Iran’s Mir-Kazemi Says $100 Oil Would Not Warrant OPEC Emergency Meeting


Iran, which holds the rotating presidency of OPEC, sees no need for the producer group to hold an emergency meeting if crude prices rise to $100 a barrel, echoing a view that Kuwait’s oil minister expressed last week.

“The increase in oil prices toward $100 is not worrisome enough to warrant a call for an emergency meeting,” Iranian Oil Minister Masoud Mir-Kazemi told a news conference in Tehran. “None of the OPEC members considers this figure as being unreasonable.”

The Organization of Petroleum Exporting Countries accounts for 40 percent of global oil supply, and Iran is the group’s second-biggest producer after Saudi Arabia.

Brent crude for February settlement rose 62 cents, or 0.6 percent, to expire on Jan. 14 at $98.68 a barrel on the London- based ICE Futures Europe exchange. Earlier, it touched $99.20, the highest intraday price since Oct. 1, 2008, the last date the North Sea benchmark grade traded above $100 a barrel. Costlier oil is fanning concern that the global economic recovery may suffer if prices continue to rise.

Some OPEC members see no reason for the group to call an emergency meeting even if prices reach $110 or $120 a barrel, Mir-Kazemi said, without identifying these members. OPEC has scheduled its next regular session for June.

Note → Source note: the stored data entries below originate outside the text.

-- pv_equiv track=rewrite | github.com/VenkataRamanaRao5/weekly-contests | WEEK4/SumOfLargestDigits/script.py | sumOfLargestDigits
-- ===== SOURCE A (Python) =====
-- def sumOfLargestDigits(nums, N):
--     total = 0
--     for num in nums:
--         max_digit = 0
--         if num == 0:
--             max_digit = 0
--         else:
--             while num > 0:
--                 max_digit = max(max_digit, num % 10)
--                 if max_digit == 9:  # early stop
--                     break
--                 num //= 10
--         total += max_digit
--     return total
-- ===== SOURCE B (Python) =====
-- def sumOfLargestDigits(nums, N):
--     # one generator pass: max digit via the decimal string; non-positive nums contribute 0 (A's loop never runs for them)
--     return sum(max(ord(c) - 48 for c in str(num)) if num > 0 else 0 for num in nums)
-- ===== Notes on version B (the rewrite author's own statement) =====
-- stated objective: idiomatic
-- what changed: B replaces A's explicit accumulator loop with div/mod digit extraction and an early break by a single generator expression summing, per number, the max over the decimal string's digit characters (non-positive numbers contribute 0, as A's loop never runs for them).
import Mathlib
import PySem

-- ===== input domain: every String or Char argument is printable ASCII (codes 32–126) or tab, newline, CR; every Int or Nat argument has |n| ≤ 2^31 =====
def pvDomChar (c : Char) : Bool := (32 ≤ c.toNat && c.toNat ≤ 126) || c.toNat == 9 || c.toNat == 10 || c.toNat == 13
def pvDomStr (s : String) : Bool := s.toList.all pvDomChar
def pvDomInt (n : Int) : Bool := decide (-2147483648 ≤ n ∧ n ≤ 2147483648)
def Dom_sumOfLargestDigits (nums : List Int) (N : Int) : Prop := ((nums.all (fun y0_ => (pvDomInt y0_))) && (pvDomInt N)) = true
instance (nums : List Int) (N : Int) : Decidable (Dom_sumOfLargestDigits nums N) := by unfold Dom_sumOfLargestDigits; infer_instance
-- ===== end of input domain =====

-- B replaces A's hand-rolled digit-extraction while loop by taking the max over the decimal string's digit characters (same cost, more idiomatic).

-- ===== PORT A =====
-- A's inner `while num > 0` loop with the `max_digit == 9` early break
def maxDigitLoop (num md : Int) : Int :=
  if h : 0 < num then
    let md' := max md (PySem.Int.mod num 10)
    if md' = 9 then md'
    else maxDigitLoop (PySem.Int.floordiv num 10) md'
  else md
termination_by num.toNat
decreasing_by
  rw [PySem.Int.floordiv_eq_ediv_of_pos (by omega : (0:Int) < 10)]
  omega

def sumOfLargestDigits (nums : List Int) (N : Int) : Int :=
  nums.foldl (fun total num => total + (if num = 0 then 0 else maxDigitLoop num 0)) 0

-- ===== PORT B =====
-- Python's max(...) over a (nonempty, by the num > 0 guard) generator
def pyMaxList (l : List Int) : Int :=
  match l with
  | [] => 0  -- unreachable under the num > 0 guard (str(num) is nonempty)
  | h :: t => t.foldl max h

def sumOfLargestDigits_alt (nums : List Int) (N : Int) : Int :=
  (nums.map (fun num =>
    if 0 < num then pyMaxList ((PySem.Int.toChars num).map (fun c => (c.toNat : Int) - 48))
    else 0)).sum

-- ===== PRECONDITION & SPEC =====
def Spec_sumOfLargestDigits (nums : List Int) (N : Int) (out : Int) : Prop := out = sumOfLargestDigits_alt nums N
instance (nums : List Int) (N : Int) (out : Int) : Decidable (Spec_sumOfLargestDigits nums N out) := by unfold Spec_sumOfLargestDigits; infer_instance

-- ===== CLAIM (what is proved, stated in full; the proofs are below) =====
def Claim_equal_sumOfLargestDigits : Prop := ∀ (nums : List Int) (N : Int), Dom_sumOfLargestDigits nums N → Spec_sumOfLargestDigits nums N (sumOfLargestDigits nums N)

-- ===== LEMMAS AND PROOFS =====

-- the mathematical max digit of a natural number
def MD (n : Nat) : Int :=
  if 0 < n then max ((n % 10 : Nat) : Int) (MD (n / 10)) else 0
termination_by n
decreasing_by omega

theorem MD_zero : MD 0 = 0 := by unfold MD; simp

theorem MD_pos_eq {n : Nat} (h : 0 < n) : MD n = max ((n % 10 : Nat) : Int) (MD (n / 10)) := by
  rw [MD]; simp [h]

theorem MD_nonneg (n : Nat) : 0 ≤ MD n := by
  induction n using Nat.strong_induction_on with
  | _ n ih =>
    by_cases h : 0 < n
    · rw [MD_pos_eq h]
      have := ih (n / 10) (by omega)
      omega
    · simp [show n = 0 by omega, MD_zero]

theorem MD_le_nine (n : Nat) : MD n ≤ 9 := by
  induction n using Nat.strong_induction_on with
  | _ n ih =>
    by_cases h : 0 < n
    · rw [MD_pos_eq h]
      have := ih (n / 10) (by omega)
      have : n % 10 < 10 := Nat.mod_lt _ (by omega)
      omega
    · simp [show n = 0 by omega, MD_zero]

-- A's loop computes max md (MD n)
theorem maxDigitLoop_eq (k : Nat) : ∀ (num md : Int), num.toNat = k → 0 ≤ num → 0 ≤ md → md ≤ 9 →
    maxDigitLoop num md = max md (MD num.toNat) := by
  induction k using Nat.strong_induction_on with
  | _ k ih =>
    intro num md hk hnum hmd0 hmd9
    rw [maxDigitLoop]
    by_cases h : 0 < num
    · simp only [h, dif_pos]
      have h10 : (0:Int) < 10 := by omega
      rw [PySem.Int.mod_eq_emod_of_pos h10, PySem.Int.floordiv_eq_ediv_of_pos h10]
      have hnn : num = (num.toNat : Int) := by omega
      have hmod : num % 10 = ((num.toNat % 10 : Nat) : Int) := by
        omega
      have hdiv : num / 10 = ((num.toNat / 10 : Nat) : Int) := by
        omega
      have hMDpos := MD_pos_eq (show 0 < num.toNat by omega)
      have hmodle : ((num.toNat % 10 : Nat) : Int) ≤ MD num.toNat := by
        rw [hMDpos]; exact le_max_left _ _
      have hMD9 := MD_le_nine num.toNat
      have hMDd0 := MD_nonneg (num.toNat / 10)
      have hmodlt : num.toNat % 10 < 10 := Nat.mod_lt _ (by omega)
      by_cases h9 : max md (num % 10) = 9
      · simp only [h9, if_pos]
        rw [hmod] at h9
        omega
      · simp only [h9, if_neg, not_false_iff]
        rw [ih ((num / 10).toNat) (by rw [hdiv]; omega) _ _ rfl (by rw [hdiv]; omega)
            (by rw [hmod]; omega) (by rw [hmod]; omega)]
        have : (num / 10).toNat = num.toNat / 10 := by rw [hdiv]; omega
        rw [this, hmod, hMDpos]
        rw [max_assoc]
    · simp only [h, dif_neg, not_false_iff]
      have : num.toNat = 0 := by omega
      rw [this, MD_zero]
      omega

-- pyMaxList over an appended element
theorem pyMaxList_append (l : List Int) (d : Int) (h : l ≠ []) :
    pyMaxList (l ++ [d]) = max (pyMaxList l) d := by
  match l with
  | [] => exact absurd rfl h
  | a :: t => simp [pyMaxList, List.foldl_append]

-- Nat.toDigitsCore characterised by Nat.digits
theorem toDigitsCore_eq (f : Nat) : ∀ (n : Nat) (ds : List Char), 0 < n → n ≤ f →
    Nat.toDigitsCore 10 f n ds = ((Nat.digits 10 n).map Nat.digitChar).reverse ++ ds := by
  induction f with
  | zero => intro n ds h hf; omega
  | succ f ihf =>
    intro n ds h hf
    simp only [Nat.toDigitsCore]
    rw [Nat.digits_def' (by omega : 1 < 10) h]
    by_cases hd : n / 10 = 0
    · simp [hd, Nat.digits_zero]
    · simp only [hd, if_neg, not_false_iff]
      rw [ihf (n / 10) _ (by omega) (by omega)]
      simp

-- digitChar's code for a digit
theorem digitChar_toNat {d : Nat} (h : d < 10) : ((Nat.digitChar d).toNat : Int) - 48 = (d : Int) := by
  interval_cases d <;> decide

-- B's per-element value equals MD
theorem pyMax_digits (n : Nat) : 0 < n →
    pyMaxList (((Nat.digits 10 n).map Nat.digitChar).reverse.map (fun c => (c.toNat : Int) - 48)) = MD n := by
  induction n using Nat.strong_induction_on with
  | _ n ih =>
    intro h
    rw [Nat.digits_def' (by omega : 1 < 10) h]
    have hmodlt : n % 10 < 10 := Nat.mod_lt _ (by omega)
    by_cases hd : n / 10 = 0
    · rw [hd]
      simp only [Nat.digits_zero, List.map_cons, List.map_nil, List.reverse_cons,
        List.reverse_nil, List.nil_append]
      simp [pyMaxList, digitChar_toNat hmodlt, MD_pos_eq h, hd, MD_zero]
      omega
    · simp only [List.map_cons, List.reverse_cons, List.map_append, List.map_cons, List.map_nil]
      rw [pyMaxList_append _ _ (by
        simp only [ne_eq, List.map_eq_nil_iff, List.reverse_eq_nil_iff, List.map_eq_nil_iff]
        exact Nat.digits_ne_nil_iff_ne_zero.mpr hd)]
      rw [ih (n / 10) (by omega) (by omega)]
      rw [digitChar_toNat hmodlt, MD_pos_eq h, max_comm]

-- the two per-element computations agree
theorem elem_eq (num : Int) :
    (if num = 0 then 0 else maxDigitLoop num 0) =
    (if 0 < num then pyMaxList ((PySem.Int.toChars num).map (fun c => (c.toNat : Int) - 48)) else 0) := by
  by_cases hp : 0 < num
  · simp only [hp, if_pos, show num ≠ 0 by omega, if_neg, not_false_iff]
    rw [maxDigitLoop_eq num.toNat num 0 rfl (by omega) (by omega) (by omega)]
    have hn : 0 < num.toNat := by omega
    unfold PySem.Int.toChars
    simp only [show ¬ num < 0 by omega, if_neg, not_false_iff]
    unfold Nat.toDigits
    rw [toDigitsCore_eq (num.toNat + 1) num.toNat [] hn (by omega)]
    rw [List.append_nil, pyMax_digits num.toNat hn]
    have := MD_nonneg num.toNat
    omega
  · by_cases hz : num = 0
    · simp [hz]
    · simp only [hz, if_neg, not_false_iff, hp]
      rw [maxDigitLoop]
      simp [hp]

-- ===== VERDICT (by name: the statement is the Claim_ definition above) =====
theorem sumOfLargestDigits_spec : Claim_equal_sumOfLargestDigits := by
  intro nums N _
  unfold Spec_sumOfLargestDigits sumOfLargestDigits sumOfLargestDigits_alt
  rw [PySem.List.foldl_add nums (fun num => if num = 0 then 0 else maxDigitLoop num 0) 0]
  rw [zero_add]
  congr 1
  exact List.map_congr_left (fun num _ => elem_eq num)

None of its 12 members has asked for an earlier meeting to discuss a possible increase in output as a way of damping higher prices, he said.

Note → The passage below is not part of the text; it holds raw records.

lemma pureReduce (m : List Char) (i : Int) (tg : List Char) (L : List Int) (init : Int × List Int × Int) :
    L.foldl (pvStepP m i tg) init
      = ((L.filter (fun j => PySem.List.slice m (some j) (some (j + 3)) == tg)).filter
           (fun q => decide (q ≠ i + 1 ∧ q ≠ i + 2))).foldl pvSimple init := by
  have h1 : pvStepP m i tg = fun s j =>
      if ¬(i + 1 ≤ j ∧ j ≤ i + 2) then
        (fun (s : Int × List Int × Int) j =>
          if PySem.List.slice m (some j) (some (j + 3)) = tg then pvSimple s j else s) s j
      else s := by
    funext s j; simp only [pvStepP, ite_not]
  rw [h1, PySem.List.foldl_ite_eq_foldl_filter, PySem.List.foldl_ite_eq_foldl_filter]
  congr 1
  rw [List.filter_filter, List.filter_filter]
  apply List.filter_congr
  intro j _
  have h2 : (decide (¬(i + 1 ≤ j ∧ j ≤ i + 2))) = decide (j ≠ i + 1 ∧ j ≠ i + 2) :=
    decide_eq_decide.mpr (by omega)
  by_cases hm : PySem.List.slice m (some j) (some (j + 3)) = tg <;>
    simp only [hm, decide_true, decide_false, Bool.true_and, Bool.false_and, h2] <;> simp [hm]

-- the canonical outer state of A after a set S of trigrams has been handled
def pvStA (m : List Char) (S : List String) : PySem.Dict String Int × PySem.Dict String (List Int) :=
  (PySem.Dict.mk (S.map (fun t => (t, pvCnt (pvPos m t)))),
   PySem.Dict.mk (S.map (fun t => (t, pvGaps (pvPos m t)))))

-- A's outer step, named (definitionally the fold function of the port of A)
def pvAStep (m : List Char) (st : PySem.Dict String Int × PySem.Dict String (List Int)) (i : Int) :
    PySem.Dict String Int × PySem.Dict String (List Int) :=
  let trigram := PySem.List.slice m (some i) (some (i + 3))
  let str_trigram := String.ofList trigram
  if st.1.contains str_trigram then st
  else
    let tcount := st.1.insert str_trigram 0
    let tpos := st.2.insert str_trigram []
    let inner := (PySem.List.pyRange 0 ((m.length : Int) - 2) 1).foldl
      (fun (s : PySem.Dict String Int × PySem.Dict String (List Int) × Int) j =>
        if i + 1 ≤ j ∧ j ≤ i + 2 then s
        else
          if PySem.List.slice m (some j) (some (j + 3)) = trigram then
            (s.1.modify str_trigram 0 (· + 1),
             (if s.2.2 ≠ -1 then s.2.1.modify str_trigram [] (· ++ [j - s.2.2]) else s.2.1),
             j)
          else s)
      (tcount, tpos, (-1 : Int))
    (inner.1, inner.2.1)

lemma outerA (m : List Char) : ∀ (suf pre : List Int), pre ++ suf = pvRng m →
    suf.foldl (pvAStep m) (pvStA m (PySem.Set.ofList (pre.map (pvTrig m))))
      = pvStA m (PySem.Set.ofList ((pre ++ suf).map (pvTrig m))) := by
  intro suf
  induction suf with
  | nil => intro pre _; simp
  | cons i suf ih =>
    intro pre h
    have h' : (pre ++ [i]) ++ suf = pvRng m := by simpa using h
    set t := pvTrig m i with ht
    set S : List String := PySem.Set.ofList (pre.map (pvTrig m)) with hS
    have htr : String.ofList (PySem.List.slice m (some i) (some (i + 3))) = t := rfl
    have hcont : (pvStA m S).1.contains t = decide (t ∈ S) := by
      simp [pvStA, PySem.Dict.contains_mk, List.any_eq]
    have hcont2 : (pvStA m S).2.contains t = decide (t ∈ S) := by
      simp [pvStA, PySem.Dict.contains_mk, List.any_eq]
    have hset : PySem.Set.ofList ((pre ++ [i]).map (pvTrig m)) = PySem.Set.add S t := by
      rw [List.map_append, PySem.Set.ofList_eq_foldl, List.foldl_append, ← PySem.Set.ofList_eq_foldl]
      rfl
    by_cases hmem : t ∈ S
    · have hadd : PySem.Set.add S t = S := by
        simp [PySem.Set.add, PySem.Set.contains, hmem]
      have hc1 : (pvStA m S).1.contains (String.ofList (PySem.List.slice m (some i) (some (i + 3)))) = true := by
        rw [htr, hcont]; simp [hmem]
      have hstep : pvAStep m (pvStA m S) i = pvStA m S := by
        simp only [pvAStep, hc1, if_true]
      calc (i :: suf).foldl (pvAStep m) (pvStA m S)
          = suf.foldl (pvAStep m) (pvStA m (PySem.Set.ofList ((pre ++ [i]).map (pvTrig m)))) := by
            rw [List.foldl_cons, hstep, hset, hadd]
        _ = pvStA m (PySem.Set.ofList (((pre ++ [i]) ++ suf).map (pvTrig m))) := ih (pre ++ [i]) h'
        _ = pvStA m (PySem.Set.ofList ((pre ++ i :: suf).map (pvTrig m))) := by simp
    · have hadd : PySem.Set.add S t = S ++ [t] := by
        simp [PySem.Set.add, PySem.Set.contains, hmem]
      have hc1 : (pvStA m S).1.contains (String.ofList (PySem.List.slice m (some i) (some (i + 3)))) = false := by
        rw [htr, hcont]; simp [hmem]
      have hc2 : (pvStA m S).2.contains t = false := by rw [hcont2]; simp [hmem]
      have hc1' : (pvStA m S).1.contains t = false := by rw [hcont]; simp [hmem]
      -- i is the first occurrence of its trigram
      have hpre : pre.filter (fun j => pvTrig m j == t) = [] := by
        rw [List.filter_eq_nil_iff]
        intro j hj
        simp only [beq_iff_eq]
        intro hjt
        exact hmem (by rw [hS, PySem.Set.mem_ofList, ← hjt]; exact List.mem_map_of_mem hj)
      have hps : pvPos m t = i :: suf.filter (fun j => pvTrig m j == t) := by
        rw [pvPos, ← h, List.filter_append, hpre, List.nil_append, List.filter_cons,
          if_pos (by simp [ht])]
      have hhead : (pvPos m t).headD 0 = i := by rw [hps]; rfl
      have hnn : ∀ k ∈ pvKept (pvPos m t), (0:Int) ≤ k := by
        intro k hk
        have hk1 : k ∈ pvPos m t := List.mem_of_mem_filter hk
        have hk2 : k ∈ pvRng m := List.mem_of_mem_filter hk1
        have := (PySem.List.mem_pyRange_one).mp hk2
        omega
      -- the positions scanned by A's inner loop are exactly the kept positions of t
      have hfilt : ((pvRng m).filter
            (fun j => PySem.List.slice m (some j) (some (j + 3)) == PySem.List.slice m (some i) (some (i + 3)))).filter
            (fun q => decide (q ≠ i + 1 ∧ q ≠ i + 2)) = pvKept (pvPos m t) := by
        simp only [pvKept, hhead]
        congr 1
        apply List.filter_congr
        intro j _
        have hiff : (PySem.List.slice m (some j) (some (j + 3)) = PySem.List.slice m (some i) (some (i + 3)))
            ↔ (pvTrig m j = t) := by
          rw [ht, pvTrig, pvTrig, String.ofList_inj]
        by_cases hc : PySem.List.slice m (some j) (some (j + 3)) = PySem.List.slice m (some i) (some (i + 3))
        · simp [hc, hiff.mp hc]
        · have hne : pvTrig m j ≠ t := fun hh => hc (hiff.mpr hh)
          simp [hc, hne]
      have hp1 : ((pvRng m).foldl (pvStepP m i (PySem.List.slice m (some i) (some (i + 3)))) (0, [], -1)).1
          = pvCnt (pvPos m t) := by
        rw [pureReduce, hfilt, keptFold _ hnn]; rfl
      have hp2 : ((pvRng m).foldl (pvStepP m i (PySem.List.slice m (some i) (some (i + 3)))) (0, [], -1)).2.1
          = pvGaps (pvPos m t) := by
        rw [pureReduce, hfilt, keptFold _ hnn]; rfl
      have hval := innerA m i (PySem.List.slice m (some i) (some (i + 3))) t
        (pvStA m S).1 (pvStA m S).2 (pvRng m) 0 [] (-1)
      have hstep : pvAStep m (pvStA m S) i = pvStA m (S ++ [t]) := by
        simp only [pvAStep, htr, hc1', Bool.false_eq_true, if_false]
        rw [show PySem.List.pyRange 0 ((m.length : Int) - 2) 1 = pvRng m from rfl, hval, hp1, hp2]
        refine Prod.ext ?_ ?_
        · apply PySem.Dict.ext
          show ((pvStA m S).1.insert t (pvCnt (pvPos m t))).items = (pvStA m (S ++ [t])).1.items
          rw [PySem.Dict.items_insert_of_not_contains _ _ hc1']
          show (S.map (fun t => (t, pvCnt (pvPos m t)))) ++ [(t, pvCnt (pvPos m t))] = _
          rw [show (pvStA m (S ++ [t])).1.items = (S ++ [t]).map (fun t => (t, pvCnt (pvPos m t))) from rfl]
          simp
        · apply PySem.Dict.ext
          show ((pvStA m S).2.insert t (pvGaps (pvPos m t))).items = (pvStA m (S ++ [t])).2.items
          rw [PySem.Dict.items_insert_of_not_contains _ _ hc2]
          show (S.map (fun t => (t, pvGaps (pvPos m t)))) ++ [(t, pvGaps (pvPos m t))] = _
          rw [show (pvStA m (S ++ [t])).2.items = (S ++ [t]).map (fun t => (t, pvGaps (pvPos m t))) from rfl]
          simp
      calc (i :: suf).foldl (pvAStep m) (pvStA m S)
          = suf.foldl (pvAStep m) (pvStA m (PySem.Set.ofList ((pre ++ [i]).map (pvTrig m)))) := by
            rw [List.foldl_cons, hstep, hset, hadd]
        _ = pvStA m (PySem.Set.ofList (((pre ++ [i]) ++ suf).map (pvTrig m))) := ih (pre ++ [i]) h'
        _ = pvStA m (PySem.Set.ofList ((pre ++ i :: suf).map (pvTrig m))) := by simp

“I don’t see a need any time soon for an emergency meeting,” Mir-Kazemi said.

OPEC decided at its last meeting in Quito, Ecuador, on Dec. 11 to keep its production target at 24.845 million barrels a day, a level the group set in 2008. Ahmad Al-Abdullah Al-Sabah, the oil minister of fellow OPEC-member Kuwait, told reporters in Kuwait City on Jan. 11 that the group would not call an emergency meeting if crude prices hit $100 a barrel.